Okay, but WHAT IF we issued a HEAD in order to compare ETags? That would be enough to assert we have the same payload, right?

HEAD /react HTTP/1.1
Host: registry.npmjs.org
Connection: close
User-Agent: [REDACTED]/0.1.0
HTTP/1.1 200 OK
Date: Thu, 30 Jan 2025 12:39:41 GMT
Content-Type: application/json
Connection: close
CF-Ray: 90a186b3687af23f-GRU
CF-Cache-Status: HIT
Accept-Ranges: bytes
Access-Control-Allow-Origin: *
Age: 24
Cache-Control: public, max-age=300
ETag: W/"5611f329debbb41fda058497d0d4c7d8"
Last-Modified: Wed, 29 Jan 2025 16:20:20 GMT
Vary: accept-encoding, accept
Server: cloudflare

Wha-What? A Weak ETag? How? Why?

How NPM CLI handles this

After some digging, it seems NPM’s CLI is quite… simple. It internally caches the contents for 5 minutes. After that, it just downloads it again.

Workarounds

We could (which does not mean we should) read the initial headers and drop the connection, but that does not mean we won’t receive the payload on a GET request, we will only be breaking HTTP semantics. After all, the remote will be shoving the payload to our connection nonetheless.

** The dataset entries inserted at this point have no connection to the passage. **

-- pv_equiv track=rewrite | github.com/tomdom35/Daily-Programmer-Challenges | Challenge 223 - Hard - July 21, 2015 - Heighway Dragon Fractal - Python/Challenge 223 - Hard - July 21, 2015 - Heighway Dragon Fractal - Python.py | findFractal
-- ===== SOURCE A (Python) =====
-- def findFractal(n):
--     directions = []
--     for i in range(0,n+1):
--         if i == 0:
--             directions.append(4)
--         else:
--             newDirections = shiftRight(directions)
--             newDirections = list(reversed(newDirections))
--             directions += newDirections
--     return directions
--
-- def shiftRight(directions):
--     newDirections = []
--     for i in range(0,len(directions)):
--         if(directions[i]==4):
--             newDirections.append(1)
--         else:
--             newDirections.append(directions[i] + 1)
--     return newDirections
-- ===== SOURCE B (Python) =====
-- def findFractal(n):
--     # Direct index-driven generation: entry k is the absolute heading (1..4, with
--     # 4 standing for heading 0) after k turns of the dragon curve; the k-th turn
--     # is read off the odd part of k (right iff odd part is 3 mod 4).
--     if n < 0:
--         return []
--     result = [4]
--     d = 0
--     for k in range(1, 2 ** n):
--         m = k
--         while m % 2 == 0:
--             m //= 2
--         d = (d - 1) % 4 if m % 4 == 3 else (d + 1) % 4
--         result.append(d if d != 0 else 4)
--     return result
-- ===== Notes on version B (the rewrite author's own statement) =====
-- stated objective: alternative
-- what changed: Replaces the repeated shift-and-reversed-copy doubling of the whole list by a single left-to-right pass that computes each entry independently from its index: the k-th turn direction is read off the odd part of k (right iff odd part is 3 mod 4) and a running heading mod 4 is emitted (4 for heading 0).
import Mathlib
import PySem

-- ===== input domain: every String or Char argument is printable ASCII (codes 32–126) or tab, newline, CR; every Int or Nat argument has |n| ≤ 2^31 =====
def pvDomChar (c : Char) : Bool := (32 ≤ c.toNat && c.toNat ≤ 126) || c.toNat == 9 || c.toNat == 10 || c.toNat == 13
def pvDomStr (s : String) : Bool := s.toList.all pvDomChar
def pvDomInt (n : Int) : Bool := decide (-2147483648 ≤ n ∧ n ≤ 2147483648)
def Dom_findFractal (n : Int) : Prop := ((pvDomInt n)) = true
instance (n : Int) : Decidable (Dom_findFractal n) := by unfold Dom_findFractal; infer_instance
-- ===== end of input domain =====

-- B replaces A's shift-and-reversed-copy doubling by one pass computing each entry
-- from its index (turn read off the odd part of k); alternative algorithm, no speed claim.

-- ===== PORT A =====
def shiftRightA (directions : List Int) : List Int :=
  directions.foldl (fun newDirections d => newDirections ++ [if d = 4 then 1 else d + 1]) []

def findFractal (n : Int) : List Int :=
  (PySem.List.pyRange 0 (n + 1) 1).foldl
    (fun directions i =>
      if i = 0 then directions ++ [4]
      else directions ++ (shiftRightA directions).reverse) []

-- ===== PORT B =====
-- the `while m % 2 == 0: m //= 2` loop of Source B (k ≥ 1 there, so the Nat form is exact)
def oddPartB : Nat → Nat
  | 0 => 0
  | m + 1 => if (m + 1) % 2 = 0 then oddPartB ((m + 1) / 2) else m + 1
decreasing_by omega

def findFractal_alt (n : Int) : List Int :=
  if n < 0 then []
  else
    ((List.range' 1 (2 ^ n.toNat - 1)).foldl
      (fun (st : List Int × Int) k =>
        let m := oddPartB k
        let d := if (m : Int) % 4 = 3 then (st.2 - 1) % 4 else (st.2 + 1) % 4
        (st.1 ++ [if d ≠ 0 then d else 4], d)) ([4], 0)).1

-- ===== PRECONDITION & SPEC =====
def Spec_findFractal (n : Int) (out : List Int) : Prop := out = findFractal_alt n
instance (n : Int) (out : List Int) : Decidable (Spec_findFractal n out) := by unfold Spec_findFractal; infer_instance

-- ===== CLAIM (what is proved, stated in full; the proofs are below) =====
def Claim_equal_findFractal : Prop := ∀ (n : Int), Dom_findFractal n → Spec_findFractal n (findFractal n)

-- ===== LEMMAS AND PROOFS =====

/-- A's per-round transformation: append the reversed, shifted copy. -/
def succ4 (x : Int) : Int := if x = 4 then 1 else x + 1

def stepA (L : List Int) : List Int := L ++ (L.map succ4).reverse

/-- A's list after m doubling rounds. -/
def iterA : Nat → List Int
  | 0 => [4]
  | m + 1 => stepA (iterA m)

/-- B's running heading mod 4 after k turns. -/
def hd : Nat → Int
  | 0 => 0
  | k + 1 => if oddPartB (k + 1) % 4 = 3 then (hd k - 1) % 4 else (hd k + 1) % 4

/-- B's encoding of a heading as a direction 1..4. -/
def enc (d : Int) : Int := if d ≠ 0 then d else 4

theorem shiftRightA_eq (L : List Int) : shiftRightA L = L.map succ4 := by
  rw [shiftRightA,
    PySem.List.foldl_append_singleton_eq_map (fun d : Int => if d = 4 then 1 else d + 1) L [],
    List.nil_append]
  rfl

theorem hd_bounds (k : Nat) : 0 ≤ hd k ∧ hd k < 4 := by
  cases k with
  | zero => simp [hd]
  | succ k => simp only [hd]; split <;> omega

theorem oddPartB_odd {k : Nat} (h : k % 2 = 1) : oddPartB k = k := by
  cases k with
  | zero => simp at h
  | succ m => rw [oddPartB]; simp [h]

theorem oddPartB_two_mul (a : Nat) : oddPartB (2 * a) = oddPartB a := by
  cases a with
  | zero => rfl
  | succ m =>
    rw [show 2 * (m + 1) = (2 * m + 1) + 1 from rfl, oddPartB]
    rw [if_pos (by omega), show (2 * m + 1 + 1) / 2 = m + 1 by omega]

theorem oddPartB_pow (m : Nat) : oddPartB (2 ^ m) = 1 := by
  induction m with
  | zero => rw [pow_zero]; exact oddPartB_odd (by omega)
  | succ m ih => rw [pow_succ, mul_comm, oddPartB_two_mul]; exact ih

/-- Turn symmetry of the paperfolding sequence: for 1 ≤ k < 2^m the turn at
    2^(m+1) − k is the opposite of the turn at k. -/
theorem turn_symm : ∀ m k : Nat, 1 ≤ k → k < 2 ^ m →
    (oddPartB (2 ^ (m + 1) - k) % 4 = 3 ↔ ¬ oddPartB k % 4 = 3) := by
  intro m
  induction m with
  | zero => intro k h1 h2; omega
  | succ m ih =>
    intro k h1 h2
    rcases Nat.even_or_odd k with ⟨a, ha⟩ | hodd
    · -- even: halve both sides and use the induction hypothesis
      have ha2 : k = 2 * a := by omega
      have ha1 : 1 ≤ a := by omega
      have halt : a < 2 ^ m := by
        have hps : 2 ^ (m + 1) = 2 ^ m * 2 := pow_succ 2 m
        omega
      have hsub : 2 ^ (m + 1 + 1) - k = 2 * (2 ^ (m + 1) - a) := by
        have : 2 ^ (m + 1 + 1) = 2 * 2 ^ (m + 1) := by ring
        omega
      rw [hsub, ha2, oddPartB_two_mul, oddPartB_two_mul]
      exact ih a ha1 halt
    · -- odd: both odd parts are the numbers themselves; compare mod 4
      have hk2 : k % 2 = 1 := Nat.odd_iff.mp hodd
      have hN : 2 ^ (m + 1 + 1) % 4 = 0 := by
        have : (4 : Nat) ∣ 2 ^ (m + 1 + 1) := by
          have : (2 : Nat) ^ 2 ∣ 2 ^ (m + 1 + 1) := pow_dvd_pow 2 (by omega)
          simpa using this
        omega
      have hkN : k < 2 ^ (m + 1 + 1) := by
        have : (2 : Nat) ^ (m + 1) ≤ 2 ^ (m + 1 + 1) := Nat.pow_le_pow_right (by omega) (by omega)
        omega
      have hsub2 : (2 ^ (m + 1 + 1) - k) % 2 = 1 := by omega
      rw [oddPartB_odd hk2, oddPartB_odd hsub2]
      omega

theorem succ4_enc {x : Int} (h0 : 0 ≤ x) (h4 : x < 4) :
    succ4 (enc x) = enc ((x + 1) % 4) := by
  interval_cases x <;> decide

/-- Heading symmetry inside a doubling block. -/
theorem hd_block (m : Nat) : ∀ i : Nat, i < 2 ^ m →
    hd (2 ^ m + i) = (hd (2 ^ m - 1 - i) + 1) % 4 := by
  have hp : 1 ≤ 2 ^ m := Nat.one_le_two_pow
  intro i
  induction i with
  | zero =>
    intro _
    obtain ⟨p, hp'⟩ : ∃ p, 2 ^ m = p + 1 := ⟨2 ^ m - 1, by omega⟩
    rw [show 2 ^ m + 0 = 2 ^ m from rfl, hp', hd, ← hp', oddPartB_pow]
    simp [hp']
  | succ i ihi =>
    intro hlt
    have hi : i < 2 ^ m := by omega
    have ih := ihi hi
    -- j = 2^m - 1 - i is the mirror index, 1 ≤ j < 2^m
    obtain ⟨j1, hj1⟩ : ∃ j1, 2 ^ m - 1 - i = j1 + 1 := ⟨2 ^ m - 2 - i, by omega⟩
    have hsymm := turn_symm m (2 ^ m - 1 - i) (by omega) (by omega)
    have hmirror : 2 ^ (m + 1) - (2 ^ m - 1 - i) = 2 ^ m + i + 1 := by
      have : 2 ^ (m + 1) = 2 ^ m + 2 ^ m := by ring
      omega
    rw [hmirror] at hsymm
    have hj2 : 2 ^ m - 1 - (i + 1) = j1 := by omega
    have hb := hd_bounds j1
    rw [show 2 ^ m + (i + 1) = (2 ^ m + i) + 1 from rfl, hd, ih, hj1, hd, hj2]
    rw [hj1] at hsymm
    by_cases ht : oddPartB (j1 + 1) % 4 = 3
    · rw [if_pos ht, if_neg (by tauto)]
      omega
    · rw [if_neg ht, if_pos (by tauto)]
      omega

/-- A's doubling rounds produce exactly the index-driven sequence. -/
theorem iterA_eq (m : Nat) :
    iterA m = (List.range (2 ^ m)).map (fun k => enc (hd k)) := by
  induction m with
  | zero => decide
  | succ m ih =>
    have hsplit : (2 : Nat) ^ (m + 1) = 2 ^ m + 2 ^ m := by ring
    rw [iterA, stepA, ih, hsplit, List.range_add, List.map_append]
    congr 1
    rw [List.map_map, List.map_map]
    apply List.ext_getElem
    · simp
    · intro i h1 h2
      simp only [List.getElem_reverse, List.getElem_map, List.getElem_range,
        List.length_map, List.length_range] at *
      have hlt : i < 2 ^ m := by simpa using h2
      have hb := hd_bounds (2 ^ m - 1 - i)
      calc succ4 (enc (hd (2 ^ m - 1 - i)))
          = enc ((hd (2 ^ m - 1 - i) + 1) % 4) := succ4_enc hb.1 hb.2
        _ = enc (hd (2 ^ m + i)) := by rw [hd_block m i hlt]

/-- Invariant of B's fold: the list built so far and the current heading. -/
theorem fold_alt (N : Nat) :
    (List.range' 1 N).foldl
      (fun (st : List Int × Int) k =>
        let m := oddPartB k
        let d := if (m : Int) % 4 = 3 then (st.2 - 1) % 4 else (st.2 + 1) % 4
        (st.1 ++ [if d ≠ 0 then d else 4], d)) ([4], 0)
    = ([4] ++ (List.range' 1 N).map (fun k => enc (hd k)), hd N) := by
  induction N with
  | zero => simp [hd]
  | succ N ih =>
    rw [List.range'_concat, List.foldl_append, ih, List.map_append, List.foldl_cons,
      List.foldl_nil]
    have h1 : 1 + 1 * N = N + 1 := by omega
    simp only [h1]
    have hh : (if ((oddPartB (N + 1) : Int)) % 4 = 3 then (hd N - 1) % 4 else (hd N + 1) % 4)
        = hd (N + 1) := by rw [hd]; exact if_congr (by omega) rfl rfl
    simp only [hh]
    simp [enc]

theorem findFractal_eq_iterA (m : Nat) : findFractal (m : Int) = iterA m := by
  induction m with
  | zero =>
    rw [findFractal]
    norm_num [show ((0:Nat) : Int) + 1 = 0 + 1 from by norm_num, PySem.List.pyRange_one_singleton]
    decide
  | succ m ih =>
    rw [findFractal] at ih ⊢
    rw [show ((m + 1 : Nat) : Int) + 1 = ((m : Int) + 1) + 1 by push_cast; ring,
      PySem.List.pyRange_one_succ_right (by omega : (0:Int) ≤ (m : Int) + 1), List.foldl_append,
      ih, List.foldl_cons, List.foldl_nil, if_neg (by omega : ¬ ((m : Int) + 1 = 0))]
    rw [iterA, stepA, shiftRightA_eq]

-- ===== VERDICT (by name: the statement is the Claim_ definition above) =====
theorem findFractal_spec : Claim_equal_findFractal := by
  intro n _
  unfold Spec_findFractal
  by_cases hneg : n < 0
  · rw [findFractal_alt, if_pos hneg, findFractal,
      PySem.List.pyRange_one_eq_nil (by omega)]
    rfl
  · have hn : n = (n.toNat : Int) := by omega
    have hA : findFractal n = iterA n.toNat := by
      conv_lhs => rw [hn]
      exact findFractal_eq_iterA n.toNat
    have h1 : 1 ≤ 2 ^ n.toNat := Nat.one_le_two_pow
    obtain ⟨p, hp⟩ : ∃ p, 2 ^ n.toNat = p + 1 := ⟨2 ^ n.toNat - 1, by omega⟩
    rw [hA, iterA_eq, findFractal_alt, if_neg hneg, fold_alt, hp]
    simp only [Nat.add_sub_cancel, List.range_eq_range', List.range'_succ]
    simp [enc, hd]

Another option would be perform the same GET, but using Range to not get a body, as it seems the server supports it. Let’s try:

Leveraging Range Header

The server seems to support byte ranges, as announced by the header Accept-Ranges: bytes. So let’s ask for a single byte. We will waste a single byte, but at least it’s not 30-50MB depending on the manifest. I’ll keep the If-None-Match just for extra measure.

GET /react HTTP/1.1
If-None-Match: "5611f329debbb41fda058497d0d4c7d8"
Range: bytes=0-0
Host: registry.npmjs.org
Connection: close
User-Agent: [REDACTED]/0.1.0
HTTP/1.1 206 Partial Content
Date: Thu, 30 Jan 2025 12:54:36 GMT
Content-Type: application/json
Content-Length: 1
Connection: close
Content-Range: bytes 0-0/5387821
CF-Ray: 90a19c9078a51b24-GRU
CF-Cache-Status: HIT
Access-Control-Allow-Origin: *
Age: 11
Cache-Control: public, max-age=300
ETag: "5611f329debbb41fda058497d0d4c7d8"
Last-Modified: Wed, 29 Jan 2025 16:20:20 GMT
Vary: accept-encoding, accept
Set-Cookie: _cfuvid=hY7zxXExF2P4mja1cX6ynhOfcoAuJzxR42SmGTiLJvY-1738241676925-0.0.1.1-604800000; path=/; domain=.npmjs.org; HttpOnly; Secure; SameSite=None
Server: cloudflare

{

Success! We got a single byte, and a 206 status response. Is that enough? I honestly don’t think so, considering that the server returns an ETag. But if that’s the only alternative, I’ll happily stick with it, although it feels a really, really hacky solution.

Contacting NPM Support

I raised a ticket with NPM support to understand what is going on, but so far, I haven’t found a suitable alternative.

Will update this once I get a response from the fine folks at NPM.